### REQUIREMENT
Copy the result of filtering the entries below for lines that include the string "Decidable".

### SUPPLIED RECORDS
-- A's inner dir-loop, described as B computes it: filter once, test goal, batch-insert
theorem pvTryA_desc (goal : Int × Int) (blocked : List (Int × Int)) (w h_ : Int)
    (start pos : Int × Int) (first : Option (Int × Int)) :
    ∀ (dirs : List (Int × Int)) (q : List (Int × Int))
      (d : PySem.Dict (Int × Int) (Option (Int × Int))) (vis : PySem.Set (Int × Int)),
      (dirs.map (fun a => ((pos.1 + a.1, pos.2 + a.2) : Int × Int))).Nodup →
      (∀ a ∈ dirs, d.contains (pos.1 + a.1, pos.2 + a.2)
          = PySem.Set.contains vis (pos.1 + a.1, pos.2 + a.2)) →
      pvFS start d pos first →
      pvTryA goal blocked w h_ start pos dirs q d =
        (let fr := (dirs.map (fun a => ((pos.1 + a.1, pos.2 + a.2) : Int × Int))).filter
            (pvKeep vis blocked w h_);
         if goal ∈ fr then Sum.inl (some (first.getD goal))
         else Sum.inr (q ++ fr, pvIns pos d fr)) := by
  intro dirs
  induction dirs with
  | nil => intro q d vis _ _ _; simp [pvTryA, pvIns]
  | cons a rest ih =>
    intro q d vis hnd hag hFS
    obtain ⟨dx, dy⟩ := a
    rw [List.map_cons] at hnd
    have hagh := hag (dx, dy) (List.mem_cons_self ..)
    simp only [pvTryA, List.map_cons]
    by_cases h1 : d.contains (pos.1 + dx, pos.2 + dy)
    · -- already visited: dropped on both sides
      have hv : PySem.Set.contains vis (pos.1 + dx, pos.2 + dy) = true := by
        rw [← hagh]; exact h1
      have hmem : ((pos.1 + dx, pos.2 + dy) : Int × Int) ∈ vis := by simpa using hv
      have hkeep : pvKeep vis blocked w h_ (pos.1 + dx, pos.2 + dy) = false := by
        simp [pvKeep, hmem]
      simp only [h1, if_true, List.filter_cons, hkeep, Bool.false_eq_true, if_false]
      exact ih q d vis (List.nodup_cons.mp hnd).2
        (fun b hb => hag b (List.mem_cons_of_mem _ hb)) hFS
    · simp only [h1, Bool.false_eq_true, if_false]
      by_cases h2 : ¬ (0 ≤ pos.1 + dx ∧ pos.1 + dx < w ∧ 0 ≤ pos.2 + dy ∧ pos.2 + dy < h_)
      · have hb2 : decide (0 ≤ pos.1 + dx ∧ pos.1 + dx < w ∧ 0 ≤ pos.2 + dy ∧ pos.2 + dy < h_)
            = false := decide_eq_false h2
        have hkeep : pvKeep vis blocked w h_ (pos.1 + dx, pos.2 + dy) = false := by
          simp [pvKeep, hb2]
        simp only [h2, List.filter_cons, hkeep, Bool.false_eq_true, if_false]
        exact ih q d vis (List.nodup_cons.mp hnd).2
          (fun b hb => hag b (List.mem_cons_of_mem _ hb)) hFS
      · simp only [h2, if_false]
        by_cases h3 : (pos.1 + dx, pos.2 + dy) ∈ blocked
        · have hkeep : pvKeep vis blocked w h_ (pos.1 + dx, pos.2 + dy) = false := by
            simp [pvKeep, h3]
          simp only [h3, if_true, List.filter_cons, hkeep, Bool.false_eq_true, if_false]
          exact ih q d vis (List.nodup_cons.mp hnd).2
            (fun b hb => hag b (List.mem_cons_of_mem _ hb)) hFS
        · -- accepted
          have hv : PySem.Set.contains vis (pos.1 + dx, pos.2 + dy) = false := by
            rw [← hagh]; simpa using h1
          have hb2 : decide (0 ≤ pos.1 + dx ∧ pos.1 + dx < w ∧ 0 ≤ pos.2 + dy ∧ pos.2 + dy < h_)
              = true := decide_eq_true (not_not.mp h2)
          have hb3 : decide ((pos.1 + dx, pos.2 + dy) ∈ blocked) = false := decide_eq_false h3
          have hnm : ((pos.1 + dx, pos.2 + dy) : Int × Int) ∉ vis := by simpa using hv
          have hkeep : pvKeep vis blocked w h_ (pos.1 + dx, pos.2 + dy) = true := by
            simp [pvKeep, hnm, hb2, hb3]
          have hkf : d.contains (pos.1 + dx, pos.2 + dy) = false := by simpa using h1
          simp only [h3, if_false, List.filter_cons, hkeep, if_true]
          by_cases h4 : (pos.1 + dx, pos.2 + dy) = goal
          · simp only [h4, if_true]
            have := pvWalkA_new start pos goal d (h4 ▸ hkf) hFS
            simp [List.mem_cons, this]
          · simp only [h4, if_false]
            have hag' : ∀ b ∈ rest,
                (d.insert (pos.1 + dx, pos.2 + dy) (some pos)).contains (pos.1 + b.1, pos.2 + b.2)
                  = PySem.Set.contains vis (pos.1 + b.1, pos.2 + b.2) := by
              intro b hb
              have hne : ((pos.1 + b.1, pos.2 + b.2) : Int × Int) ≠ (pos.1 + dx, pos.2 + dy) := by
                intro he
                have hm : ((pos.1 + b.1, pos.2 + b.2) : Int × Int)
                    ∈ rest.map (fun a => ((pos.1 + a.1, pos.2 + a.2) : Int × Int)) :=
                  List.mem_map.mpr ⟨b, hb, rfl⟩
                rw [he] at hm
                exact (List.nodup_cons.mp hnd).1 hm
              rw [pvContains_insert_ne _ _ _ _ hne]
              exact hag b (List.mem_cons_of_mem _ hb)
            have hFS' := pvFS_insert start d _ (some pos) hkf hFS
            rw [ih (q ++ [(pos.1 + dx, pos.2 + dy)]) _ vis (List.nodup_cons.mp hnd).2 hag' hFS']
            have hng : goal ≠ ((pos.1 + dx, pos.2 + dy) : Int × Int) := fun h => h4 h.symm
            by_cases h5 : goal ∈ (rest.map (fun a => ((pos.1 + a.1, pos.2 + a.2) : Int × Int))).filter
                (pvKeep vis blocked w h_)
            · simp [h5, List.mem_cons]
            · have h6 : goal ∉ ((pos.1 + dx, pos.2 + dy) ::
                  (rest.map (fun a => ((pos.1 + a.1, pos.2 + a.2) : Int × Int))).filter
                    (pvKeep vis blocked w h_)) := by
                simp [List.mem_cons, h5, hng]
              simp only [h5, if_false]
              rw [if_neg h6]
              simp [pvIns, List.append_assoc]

* * *

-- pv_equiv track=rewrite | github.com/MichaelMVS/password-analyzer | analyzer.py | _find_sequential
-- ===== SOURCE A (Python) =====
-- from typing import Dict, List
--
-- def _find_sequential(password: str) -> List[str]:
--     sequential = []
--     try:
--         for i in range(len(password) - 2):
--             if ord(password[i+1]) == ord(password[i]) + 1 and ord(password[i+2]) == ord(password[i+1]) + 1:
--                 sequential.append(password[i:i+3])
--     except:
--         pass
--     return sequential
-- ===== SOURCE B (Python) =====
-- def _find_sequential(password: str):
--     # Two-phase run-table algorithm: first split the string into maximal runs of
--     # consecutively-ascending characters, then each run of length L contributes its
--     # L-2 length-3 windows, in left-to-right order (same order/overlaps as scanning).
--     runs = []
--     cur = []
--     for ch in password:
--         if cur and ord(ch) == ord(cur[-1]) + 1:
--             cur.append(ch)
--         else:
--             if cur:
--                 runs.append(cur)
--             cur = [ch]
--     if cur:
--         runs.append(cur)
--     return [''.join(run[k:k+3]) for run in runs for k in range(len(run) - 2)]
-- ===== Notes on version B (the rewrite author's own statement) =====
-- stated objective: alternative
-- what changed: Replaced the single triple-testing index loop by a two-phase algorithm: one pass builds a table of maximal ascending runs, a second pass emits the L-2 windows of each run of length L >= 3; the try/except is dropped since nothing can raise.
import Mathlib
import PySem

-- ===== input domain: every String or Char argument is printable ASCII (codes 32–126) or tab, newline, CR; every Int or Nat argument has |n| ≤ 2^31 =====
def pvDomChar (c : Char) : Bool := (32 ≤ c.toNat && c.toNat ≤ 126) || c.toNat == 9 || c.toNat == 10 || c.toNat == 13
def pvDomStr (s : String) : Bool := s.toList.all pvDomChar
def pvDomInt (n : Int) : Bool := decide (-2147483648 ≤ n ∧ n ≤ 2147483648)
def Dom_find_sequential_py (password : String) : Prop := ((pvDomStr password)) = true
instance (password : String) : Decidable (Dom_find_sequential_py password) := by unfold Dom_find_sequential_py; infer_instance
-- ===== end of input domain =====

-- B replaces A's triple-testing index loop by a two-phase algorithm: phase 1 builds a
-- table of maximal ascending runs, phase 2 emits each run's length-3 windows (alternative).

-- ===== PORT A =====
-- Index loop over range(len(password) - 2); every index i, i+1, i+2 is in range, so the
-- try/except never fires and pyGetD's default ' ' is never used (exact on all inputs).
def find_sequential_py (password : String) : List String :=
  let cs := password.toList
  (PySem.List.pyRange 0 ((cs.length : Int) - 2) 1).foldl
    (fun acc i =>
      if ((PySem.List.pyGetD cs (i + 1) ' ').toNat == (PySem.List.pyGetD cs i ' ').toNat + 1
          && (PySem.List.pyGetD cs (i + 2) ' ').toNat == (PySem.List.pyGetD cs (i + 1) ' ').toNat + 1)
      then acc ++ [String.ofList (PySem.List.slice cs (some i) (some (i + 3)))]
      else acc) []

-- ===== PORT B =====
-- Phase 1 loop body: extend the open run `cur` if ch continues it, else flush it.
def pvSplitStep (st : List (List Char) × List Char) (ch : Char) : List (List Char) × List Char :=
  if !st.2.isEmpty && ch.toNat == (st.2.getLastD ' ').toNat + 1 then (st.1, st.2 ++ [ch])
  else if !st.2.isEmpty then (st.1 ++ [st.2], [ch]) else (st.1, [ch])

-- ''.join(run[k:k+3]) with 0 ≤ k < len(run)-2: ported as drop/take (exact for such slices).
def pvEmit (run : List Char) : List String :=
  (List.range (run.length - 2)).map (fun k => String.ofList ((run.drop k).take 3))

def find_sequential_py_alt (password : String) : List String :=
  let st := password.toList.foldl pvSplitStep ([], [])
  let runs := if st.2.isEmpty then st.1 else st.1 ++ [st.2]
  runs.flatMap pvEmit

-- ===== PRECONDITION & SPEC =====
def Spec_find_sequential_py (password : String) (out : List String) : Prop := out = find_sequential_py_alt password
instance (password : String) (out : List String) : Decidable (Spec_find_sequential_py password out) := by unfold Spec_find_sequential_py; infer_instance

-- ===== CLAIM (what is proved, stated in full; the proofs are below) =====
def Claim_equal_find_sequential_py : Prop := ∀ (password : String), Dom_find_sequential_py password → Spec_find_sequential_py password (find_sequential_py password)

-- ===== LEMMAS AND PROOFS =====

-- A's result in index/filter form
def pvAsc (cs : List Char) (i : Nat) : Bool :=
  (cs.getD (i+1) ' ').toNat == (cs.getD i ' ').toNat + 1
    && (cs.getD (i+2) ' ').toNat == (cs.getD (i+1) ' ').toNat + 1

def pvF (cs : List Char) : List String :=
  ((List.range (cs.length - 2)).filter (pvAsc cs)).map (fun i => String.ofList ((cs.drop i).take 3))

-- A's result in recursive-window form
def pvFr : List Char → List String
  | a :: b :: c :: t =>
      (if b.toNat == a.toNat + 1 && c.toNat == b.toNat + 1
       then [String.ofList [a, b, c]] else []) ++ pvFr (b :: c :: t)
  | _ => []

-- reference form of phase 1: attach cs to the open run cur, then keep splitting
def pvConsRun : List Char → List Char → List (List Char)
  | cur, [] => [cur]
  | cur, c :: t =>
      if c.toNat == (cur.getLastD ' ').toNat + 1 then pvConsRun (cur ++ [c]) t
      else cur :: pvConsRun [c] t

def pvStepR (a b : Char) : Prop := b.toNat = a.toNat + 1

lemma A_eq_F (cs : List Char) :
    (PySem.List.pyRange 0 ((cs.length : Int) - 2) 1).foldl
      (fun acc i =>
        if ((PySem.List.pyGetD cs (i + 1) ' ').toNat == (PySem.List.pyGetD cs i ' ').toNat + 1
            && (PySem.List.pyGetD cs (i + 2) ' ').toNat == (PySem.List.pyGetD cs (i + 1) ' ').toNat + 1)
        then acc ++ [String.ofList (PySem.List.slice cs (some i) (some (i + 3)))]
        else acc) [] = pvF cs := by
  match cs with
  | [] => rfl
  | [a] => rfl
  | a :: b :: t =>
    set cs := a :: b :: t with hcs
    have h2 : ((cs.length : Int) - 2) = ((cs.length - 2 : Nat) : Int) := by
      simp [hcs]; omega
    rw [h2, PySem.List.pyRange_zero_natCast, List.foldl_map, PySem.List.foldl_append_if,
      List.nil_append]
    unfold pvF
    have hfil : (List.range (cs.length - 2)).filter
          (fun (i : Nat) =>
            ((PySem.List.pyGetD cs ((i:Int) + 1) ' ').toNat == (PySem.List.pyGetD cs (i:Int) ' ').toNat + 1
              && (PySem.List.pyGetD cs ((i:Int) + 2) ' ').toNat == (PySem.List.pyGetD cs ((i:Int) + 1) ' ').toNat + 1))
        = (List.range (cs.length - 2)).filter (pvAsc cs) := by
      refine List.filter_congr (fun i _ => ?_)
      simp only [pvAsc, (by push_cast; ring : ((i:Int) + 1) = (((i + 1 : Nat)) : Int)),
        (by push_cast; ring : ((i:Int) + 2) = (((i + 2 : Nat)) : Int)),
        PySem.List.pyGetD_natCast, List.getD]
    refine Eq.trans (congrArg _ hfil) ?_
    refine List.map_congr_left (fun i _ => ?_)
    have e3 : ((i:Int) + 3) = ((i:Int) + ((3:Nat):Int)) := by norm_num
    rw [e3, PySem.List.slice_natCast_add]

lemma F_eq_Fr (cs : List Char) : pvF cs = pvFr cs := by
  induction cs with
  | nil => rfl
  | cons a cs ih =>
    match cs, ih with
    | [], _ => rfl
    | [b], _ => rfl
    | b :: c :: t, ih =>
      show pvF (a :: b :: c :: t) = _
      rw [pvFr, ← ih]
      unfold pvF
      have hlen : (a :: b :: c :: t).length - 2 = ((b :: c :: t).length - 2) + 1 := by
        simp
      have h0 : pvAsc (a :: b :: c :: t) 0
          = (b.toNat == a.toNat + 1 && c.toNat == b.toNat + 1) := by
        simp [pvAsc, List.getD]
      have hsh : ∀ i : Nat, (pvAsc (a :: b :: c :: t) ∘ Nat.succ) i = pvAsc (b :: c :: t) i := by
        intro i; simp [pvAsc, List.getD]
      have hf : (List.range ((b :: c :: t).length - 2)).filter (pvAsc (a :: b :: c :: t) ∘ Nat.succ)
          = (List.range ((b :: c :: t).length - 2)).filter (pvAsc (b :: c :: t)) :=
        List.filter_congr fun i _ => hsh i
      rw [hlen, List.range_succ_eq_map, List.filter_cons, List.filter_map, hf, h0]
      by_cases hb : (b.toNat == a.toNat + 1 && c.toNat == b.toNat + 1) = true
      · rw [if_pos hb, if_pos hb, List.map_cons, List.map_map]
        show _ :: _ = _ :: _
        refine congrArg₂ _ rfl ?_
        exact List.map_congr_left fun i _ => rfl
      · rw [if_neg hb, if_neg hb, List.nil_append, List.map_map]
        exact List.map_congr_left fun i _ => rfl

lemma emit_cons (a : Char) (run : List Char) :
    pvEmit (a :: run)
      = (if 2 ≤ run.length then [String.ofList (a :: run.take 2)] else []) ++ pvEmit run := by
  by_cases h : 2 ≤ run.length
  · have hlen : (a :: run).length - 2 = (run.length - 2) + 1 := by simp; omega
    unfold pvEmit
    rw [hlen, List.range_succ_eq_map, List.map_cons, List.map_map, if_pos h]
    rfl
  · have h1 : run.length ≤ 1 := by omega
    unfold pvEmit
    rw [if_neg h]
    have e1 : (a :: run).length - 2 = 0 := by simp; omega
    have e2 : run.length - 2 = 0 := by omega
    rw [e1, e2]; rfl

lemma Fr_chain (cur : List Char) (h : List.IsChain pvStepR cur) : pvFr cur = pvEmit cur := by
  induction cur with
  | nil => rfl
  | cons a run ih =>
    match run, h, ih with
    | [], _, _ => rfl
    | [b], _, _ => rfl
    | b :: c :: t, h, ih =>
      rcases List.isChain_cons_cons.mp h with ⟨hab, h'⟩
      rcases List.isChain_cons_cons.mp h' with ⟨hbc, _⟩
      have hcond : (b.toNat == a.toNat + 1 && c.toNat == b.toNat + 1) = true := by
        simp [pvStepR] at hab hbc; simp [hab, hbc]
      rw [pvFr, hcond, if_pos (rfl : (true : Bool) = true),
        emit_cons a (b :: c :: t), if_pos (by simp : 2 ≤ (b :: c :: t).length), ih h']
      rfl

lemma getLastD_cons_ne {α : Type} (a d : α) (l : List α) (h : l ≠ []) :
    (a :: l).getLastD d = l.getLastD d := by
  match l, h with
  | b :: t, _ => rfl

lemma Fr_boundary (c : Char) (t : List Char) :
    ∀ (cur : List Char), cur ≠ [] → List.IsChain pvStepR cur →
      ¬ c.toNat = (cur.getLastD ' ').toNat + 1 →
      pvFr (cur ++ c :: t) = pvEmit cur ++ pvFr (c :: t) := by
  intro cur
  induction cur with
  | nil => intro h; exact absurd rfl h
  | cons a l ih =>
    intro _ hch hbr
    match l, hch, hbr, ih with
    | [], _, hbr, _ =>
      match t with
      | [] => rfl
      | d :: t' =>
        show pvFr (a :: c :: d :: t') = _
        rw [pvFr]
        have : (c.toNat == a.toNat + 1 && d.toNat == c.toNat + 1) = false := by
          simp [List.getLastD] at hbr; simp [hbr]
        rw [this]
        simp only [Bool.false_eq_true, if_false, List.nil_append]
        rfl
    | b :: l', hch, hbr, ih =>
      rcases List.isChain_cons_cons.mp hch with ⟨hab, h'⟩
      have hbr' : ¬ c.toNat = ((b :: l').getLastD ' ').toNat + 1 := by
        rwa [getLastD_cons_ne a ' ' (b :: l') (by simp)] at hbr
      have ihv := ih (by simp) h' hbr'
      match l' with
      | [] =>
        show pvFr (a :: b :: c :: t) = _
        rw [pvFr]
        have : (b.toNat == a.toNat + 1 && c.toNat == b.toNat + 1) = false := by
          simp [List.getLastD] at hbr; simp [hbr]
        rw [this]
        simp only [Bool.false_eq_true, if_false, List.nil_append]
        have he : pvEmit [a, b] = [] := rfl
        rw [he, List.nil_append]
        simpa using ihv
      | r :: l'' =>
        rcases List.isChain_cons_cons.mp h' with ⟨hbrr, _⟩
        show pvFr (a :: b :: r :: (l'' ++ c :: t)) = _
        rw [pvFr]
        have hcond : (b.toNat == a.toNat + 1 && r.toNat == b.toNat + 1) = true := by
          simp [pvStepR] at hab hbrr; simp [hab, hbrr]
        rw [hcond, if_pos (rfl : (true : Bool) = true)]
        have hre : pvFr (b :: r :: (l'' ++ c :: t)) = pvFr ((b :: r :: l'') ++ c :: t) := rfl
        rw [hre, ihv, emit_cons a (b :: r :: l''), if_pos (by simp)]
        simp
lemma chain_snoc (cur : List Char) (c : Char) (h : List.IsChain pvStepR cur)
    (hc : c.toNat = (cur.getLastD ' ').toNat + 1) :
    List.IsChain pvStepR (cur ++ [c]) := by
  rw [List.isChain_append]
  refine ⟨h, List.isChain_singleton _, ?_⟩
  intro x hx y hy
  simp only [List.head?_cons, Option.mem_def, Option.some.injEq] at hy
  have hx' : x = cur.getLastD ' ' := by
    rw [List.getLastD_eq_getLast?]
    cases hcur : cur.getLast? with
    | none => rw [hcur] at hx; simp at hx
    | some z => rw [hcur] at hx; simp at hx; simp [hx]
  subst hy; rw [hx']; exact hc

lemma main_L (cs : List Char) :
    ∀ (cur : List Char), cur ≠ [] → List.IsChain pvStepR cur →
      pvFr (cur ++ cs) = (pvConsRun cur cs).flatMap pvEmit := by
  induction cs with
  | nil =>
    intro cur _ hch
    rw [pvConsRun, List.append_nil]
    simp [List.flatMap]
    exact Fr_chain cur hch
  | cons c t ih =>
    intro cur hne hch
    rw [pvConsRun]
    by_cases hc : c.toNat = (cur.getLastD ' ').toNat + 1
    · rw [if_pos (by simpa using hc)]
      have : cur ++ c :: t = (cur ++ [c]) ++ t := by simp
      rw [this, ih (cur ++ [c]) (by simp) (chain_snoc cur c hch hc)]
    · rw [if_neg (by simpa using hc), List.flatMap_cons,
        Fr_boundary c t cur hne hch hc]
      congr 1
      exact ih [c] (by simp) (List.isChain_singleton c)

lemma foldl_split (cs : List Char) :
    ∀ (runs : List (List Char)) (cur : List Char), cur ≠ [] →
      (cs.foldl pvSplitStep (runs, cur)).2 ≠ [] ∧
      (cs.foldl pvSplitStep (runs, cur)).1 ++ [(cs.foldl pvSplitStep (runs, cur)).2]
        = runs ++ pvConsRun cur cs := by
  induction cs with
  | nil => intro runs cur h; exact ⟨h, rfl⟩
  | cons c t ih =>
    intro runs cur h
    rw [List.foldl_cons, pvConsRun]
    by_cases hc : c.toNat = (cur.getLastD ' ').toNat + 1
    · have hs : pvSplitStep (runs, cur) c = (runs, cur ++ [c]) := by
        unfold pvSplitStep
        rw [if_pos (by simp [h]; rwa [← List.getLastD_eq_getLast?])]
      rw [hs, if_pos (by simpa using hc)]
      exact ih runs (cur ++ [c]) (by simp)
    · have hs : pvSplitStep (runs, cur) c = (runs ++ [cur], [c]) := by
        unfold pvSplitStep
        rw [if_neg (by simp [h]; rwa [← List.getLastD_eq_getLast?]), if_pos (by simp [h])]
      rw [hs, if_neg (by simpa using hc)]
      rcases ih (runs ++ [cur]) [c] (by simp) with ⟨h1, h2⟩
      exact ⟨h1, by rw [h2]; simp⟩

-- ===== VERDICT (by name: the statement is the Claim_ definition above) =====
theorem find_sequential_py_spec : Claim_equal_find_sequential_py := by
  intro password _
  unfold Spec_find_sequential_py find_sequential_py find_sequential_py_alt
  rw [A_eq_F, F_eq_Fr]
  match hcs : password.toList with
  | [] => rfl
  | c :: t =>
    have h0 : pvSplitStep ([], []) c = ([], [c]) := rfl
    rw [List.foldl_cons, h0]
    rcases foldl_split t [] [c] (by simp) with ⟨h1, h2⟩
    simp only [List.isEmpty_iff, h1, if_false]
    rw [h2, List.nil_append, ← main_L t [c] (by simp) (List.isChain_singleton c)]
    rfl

### TASK RESULT
instance (password : String) : Decidable (Dom_find_sequential_py password) := by unfold Dom_find_sequential_py; infer_instance
instance (password : String) (out : List String) : Decidable (Spec_find_sequential_py password out) := by unfold Spec_find_sequential_py; infer_instance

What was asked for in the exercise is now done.